Records for the task below:

lemma pv_B_reduce (mapping_dict : List (String × List (String × String))) (desired_order : List String)
    (category main_key : String) (hnodup : (mapping_dict.map Prod.fst).Nodup) :
    display_mapping_alt mapping_dict desired_order category main_key =
      (pvT1 mapping_dict desired_order ++ pvT2 mapping_dict desired_order).map (pvRowB category main_key) := by
  unfold display_mapping_alt
  dsimp only
  rw [PySem.List.foldl_append_eq_flatMap, List.nil_append]
  congr 1
  -- notation
  set E0 := PySem.List.enumerate desired_order with hE0
  set P := List.foldl (fun m q => m.modify q.2 [] fun l => l ++ [q.1]) PySem.Dict.empty E0 with hPdef
  set N : Int := (desired_order.length : Int) with hNdef
  have hndk : (PySem.Dict.mk mapping_dict).keys.Nodup := by
    simpa [PySem.Dict.keys_mk] using hnodup
  -- facts about the positions dict P
  have hPswap : P = List.foldl (fun m p => m.modify p.1 [] fun l => l ++ [p.2])
      PySem.Dict.empty (E0.map Prod.swap) := by
    rw [List.foldl_map]
    simp only [Prod.fst_swap, Prod.snd_swap]
    exact hPdef
  have hgetD : ∀ c, P.getD c [] = ((E0.filter (fun q => q.2 == c)).map (fun q => q.1)) := by
    intro c
    rw [hPswap, PySem.Dict.getD_foldl_modify_append, List.filter_map, List.map_map]
    simp [Function.comp_def]
  have hkeysP : P.keys = PySem.Set.ofList desired_order := by
    rw [hPdef, PySem.Dict.keys_foldl_modify_key (key := fun q : Int × String => q.2)]
    simp [PySem.Set.update, PySem.Set.ofList, PySem.List.map_snd_enumerate, hE0]
  have hval : ∀ it ∈ mapping_dict,
      PySem.Dict.getD (PySem.Dict.mk it.2) "value" "" = pvVal mapping_dict it.1 := by
    intro it hit
    unfold pvVal
    rw [PySem.Dict.getD_of_mem_items (d := PySem.Dict.mk mapping_dict) (k := it.1) (v := it.2)
      (by simpa using hit) hndk]
  -- canonical form of the decorated list
  have hflat : mapping_dict.flatMap
        (fun it => ((P.get? it.1).getD [N]).map
          (fun p => (p, it.1, PySem.Dict.getD (PySem.Dict.mk it.2) "value" "")))
      = mapping_dict.flatMap
        (fun it => if it.1 ∈ desired_order
          then ((E0.filter (fun q => q.2 == it.1)).map (fun q => q.1)).map
                 (fun p => (p, it.1, pvVal mapping_dict it.1))
          else [(N, it.1, pvVal mapping_dict it.1)]) := by
    apply List.flatMap_congr
    intro it hit
    by_cases h : it.1 ∈ desired_order
    · cases hg : P.get? it.1 with
      | none =>
        rw [PySem.Dict.get?_eq_none_iff_not_mem_keys, hkeysP, PySem.Set.mem_ofList] at hg
        exact absurd h hg
      | some v =>
        have hv : v = P.getD it.1 [] := by simp [PySem.Dict.getD, hg]
        rw [Option.getD_some, if_pos h, hv, hgetD, hval it hit]
    · have hg : P.get? it.1 = none := by
        rw [PySem.Dict.get?_eq_none_iff_not_mem_keys, hkeysP, PySem.Set.mem_ofList]; exact h
      rw [hg, Option.getD_none, if_neg h, hval it hit]
      simp
  rw [hflat]
  -- abbreviations for the permutation argument
  set tr : Int × String → Int × String × String :=
    (fun q => (q.1, q.2, pvVal mapping_dict q.2)) with htr
  set E := E0.filter (fun q => (PySem.Dict.mk mapping_dict).contains q.2) with hE
  set Pin : String × List (String × String) → Bool :=
    (fun it => decide (it.1 ∈ desired_order)) with hPin
  set G : String × List (String × String) → List (Int × String × String) :=
    (fun it => if it.1 ∈ desired_order
      then ((E0.filter (fun q => q.2 == it.1)).map (fun q => q.1)).map
             (fun p => (p, it.1, pvVal mapping_dict it.1))
      else [(N, it.1, pvVal mapping_dict it.1)]) with hG
  apply pv_sorted2_char
  · -- permutation
    have hsplit : ((mapping_dict.filter Pin).flatMap G
        ++ (mapping_dict.filter (fun it => !Pin it)).flatMap G).Perm (mapping_dict.flatMap G) := by
      rw [← List.flatMap_append]
      exact List.Perm.flatMap_right G (List.filter_append_perm Pin mapping_dict)
    have hIn : (mapping_dict.filter Pin).flatMap G
        = (((mapping_dict.filter Pin).map Prod.fst).flatMap
            (fun c => E.filter (fun q => q.2 == c))).map tr := by
      rw [List.flatMap_map, List.map_flatMap]
      apply List.flatMap_congr
      intro it hit
      have hmem : it ∈ mapping_dict := (List.mem_filter.mp hit).1
      have hdes : it.1 ∈ desired_order := by
        have h2 := (List.mem_filter.mp hit).2
        rw [hPin] at h2; simpa using h2
      rw [hG]
      dsimp only
      rw [if_pos hdes, List.map_map]
      have hEE : E.filter (fun q => q.2 == it.1) = E0.filter (fun q => q.2 == it.1) := by
        rw [hE, List.filter_filter]
        apply List.filter_congr
        intro q _
        by_cases hq : q.2 == it.1
        · have hco : (PySem.Dict.mk mapping_dict).contains q.2 = true := by
            rw [show q.2 = it.1 from by simpa using hq]
            have : it.1 ∈ (PySem.Dict.mk mapping_dict).keys := by
              rw [PySem.Dict.keys_mk]
              exact List.mem_map_of_mem hmem
            exact (PySem.Dict.contains_iff_mem_keys _ _).mpr this
          simp [hq, hco]
        · simp [hq]
      rw [← hEE]
      apply List.map_congr_left
      intro q hq
      have hq2 : q.2 = it.1 := by simpa using (List.mem_filter.mp hq).2
      rw [htr]
      dsimp only
      rw [hq2]
      rfl
    have hT1 : pvT1 mapping_dict desired_order = E.map tr := by
      unfold pvT1; rfl
    have hks : ((mapping_dict.filter Pin).map Prod.fst).Nodup :=
      hnodup.sublist (List.Sublist.map Prod.fst List.filter_sublist)
    have hcov : ∀ q ∈ E, q.2 ∈ (mapping_dict.filter Pin).map Prod.fst := by
      intro q hq
      have hqE0 : q ∈ E0 := (List.mem_filter.mp hq).1
      have hdes : q.2 ∈ desired_order := by
        rw [← PySem.List.map_snd_enumerate desired_order 0]
        exact List.mem_map_of_mem hqE0
      have hco := (List.mem_filter.mp hq).2
      have hkeys : q.2 ∈ (PySem.Dict.mk mapping_dict).keys :=
        (PySem.Dict.contains_iff_mem_keys _ _).mp hco
      rw [PySem.Dict.keys_mk] at hkeys
      obtain ⟨it, hit, hfst⟩ := List.mem_map.mp hkeys
      refine List.mem_map.mpr ⟨it, List.mem_filter.mpr ⟨hit, ?_⟩, hfst⟩
      rw [hPin]
      simp [hfst ▸ hdes]
    have hpermIn : ((mapping_dict.filter Pin).flatMap G).Perm (pvT1 mapping_dict desired_order) := by
      rw [hIn, hT1]
      exact (pv_perm_flatMap_filter (fun q : Int × String => q.2) _ E hks hcov).map tr
    have hOutFn : ∀ it ∈ mapping_dict.filter (fun it => !Pin it),
        G it = [(N, it.1, pvVal mapping_dict it.1)] := by
      intro it hit
      have hnd : it.1 ∉ desired_order := by
        have h2 := (List.mem_filter.mp hit).2
        rw [hPin] at h2; simpa using h2
      rw [hG]
      dsimp only
      rw [if_neg hnd]
    have hOut : (mapping_dict.filter (fun it => !Pin it)).flatMap G
        = ((mapping_dict.filter (fun it => !Pin it)).map Prod.fst).map
            (fun c => (N, c, pvVal mapping_dict c)) := by
      rw [List.flatMap_congr hOutFn, List.map_map]
      induction (mapping_dict.filter (fun it => !Pin it)) with
      | nil => rfl
      | cons x t ih => simpa using ih
    have hextras : (PySem.Dict.mk mapping_dict).keys.filter
        (fun c => !(PySem.Set.contains (PySem.Set.ofList (pvPresent mapping_dict desired_order)) c))
        = (mapping_dict.filter (fun it => !Pin it)).map Prod.fst := by
      rw [PySem.Dict.keys_mk, List.filter_map]
      congr 1
      apply List.filter_congr
      intro it hit
      have hco : (PySem.Dict.mk mapping_dict).contains it.1 = true := by
        have : it.1 ∈ (PySem.Dict.mk mapping_dict).keys := by
          rw [PySem.Dict.keys_mk]; exact List.mem_map_of_mem hit
        exact (PySem.Dict.contains_iff_mem_keys _ _).mpr this
      have hmemP : it.1 ∈ PySem.Set.ofList (pvPresent mapping_dict desired_order)
          ↔ it.1 ∈ desired_order := by
        rw [PySem.Set.mem_ofList]
        unfold pvPresent
        constructor
        · intro h; exact (List.mem_filter.mp h).1
        · intro h; exact List.mem_filter.mpr ⟨h, hco⟩
      rw [hPin]
      by_cases hd : it.1 ∈ desired_order
      · have hp : it.1 ∈ pvPresent mapping_dict desired_order := by
          unfold pvPresent; exact List.mem_filter.mpr ⟨hd, hco⟩
        simp [PySem.Set.contains, hd, hp]
      · have hnp : it.1 ∉ pvPresent mapping_dict desired_order := by
          unfold pvPresent; intro hp; exact hd (List.mem_filter.mp hp).1
        simp [PySem.Set.contains, hd, hnp]
    have hT2 : (pvT2 mapping_dict desired_order).Perm
        (((mapping_dict.filter (fun it => !Pin it)).map Prod.fst).map
          (fun c => (N, c, pvVal mapping_dict c))) := by
      unfold pvT2 pvExtrasSorted
      rw [← hNdef, hextras]
      exact (PySem.List.sorted_perm _ _ _).map _
    exact ((hpermIn.symm).append (by rw [hOut]; exact hT2)).trans hsplit
  · -- pairwise
    rw [List.pairwise_append]
    refine ⟨?_, ?_, ?_⟩
    · unfold pvT1
      refine List.Pairwise.map _ (fun a b h => Or.inl h) ?_
      exact (PySem.List.pairwise_lt_enumerate desired_order 0).filter _
    · unfold pvT2 pvExtrasSorted
      have hsp := PySem.List.sorted_pairwise ((PySem.Dict.mk mapping_dict).keys.filter
        (fun c => !(PySem.Set.contains (PySem.Set.ofList (pvPresent mapping_dict desired_order)) c)))
        (fun x => x)
      have hnd2 : (PySem.List.sorted ((PySem.Dict.mk mapping_dict).keys.filter
          (fun c => !(PySem.Set.contains (PySem.Set.ofList (pvPresent mapping_dict desired_order)) c)))
          (fun x => x) false).Nodup :=
        ((PySem.List.sorted_perm _ _ false).nodup_iff).mpr (hndk.filter _)
      have hlt := (hsp.and hnd2).imp
        (fun {a b} h => lt_of_le_of_ne h.1 h.2)
      exact List.Pairwise.map _ (fun a b h => Or.inr ⟨rfl, h⟩) hlt
    · intro a ha b hb
      unfold pvT1 at ha
      unfold pvT2 at hb
      obtain ⟨q, hq, rfl⟩ := List.mem_map.mp ha
      obtain ⟨c, hc, rfl⟩ := List.mem_map.mp hb
      left
      dsimp only
      have hqE : q ∈ PySem.List.enumerate desired_order 0 := (List.mem_filter.mp hq).1
      obtain ⟨k, hk, hqeq⟩ := (PySem.List.mem_enumerate_iff _ _ _).mp hqE
      rw [hqeq]
      dsimp only
      omega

End of Records for the task.

# What you have to do
Start with the first line. Please copy exactly each line of the listing through the one with "-- notation", including it.

# Result of the task
lemma pv_B_reduce (mapping_dict : List (String × List (String × String))) (desired_order : List String)
    (category main_key : String) (hnodup : (mapping_dict.map Prod.fst).Nodup) :
    display_mapping_alt mapping_dict desired_order category main_key =
      (pvT1 mapping_dict desired_order ++ pvT2 mapping_dict desired_order).map (pvRowB category main_key) := by
  unfold display_mapping_alt
  dsimp only
  rw [PySem.List.foldl_append_eq_flatMap, List.nil_append]
  congr 1
  -- notation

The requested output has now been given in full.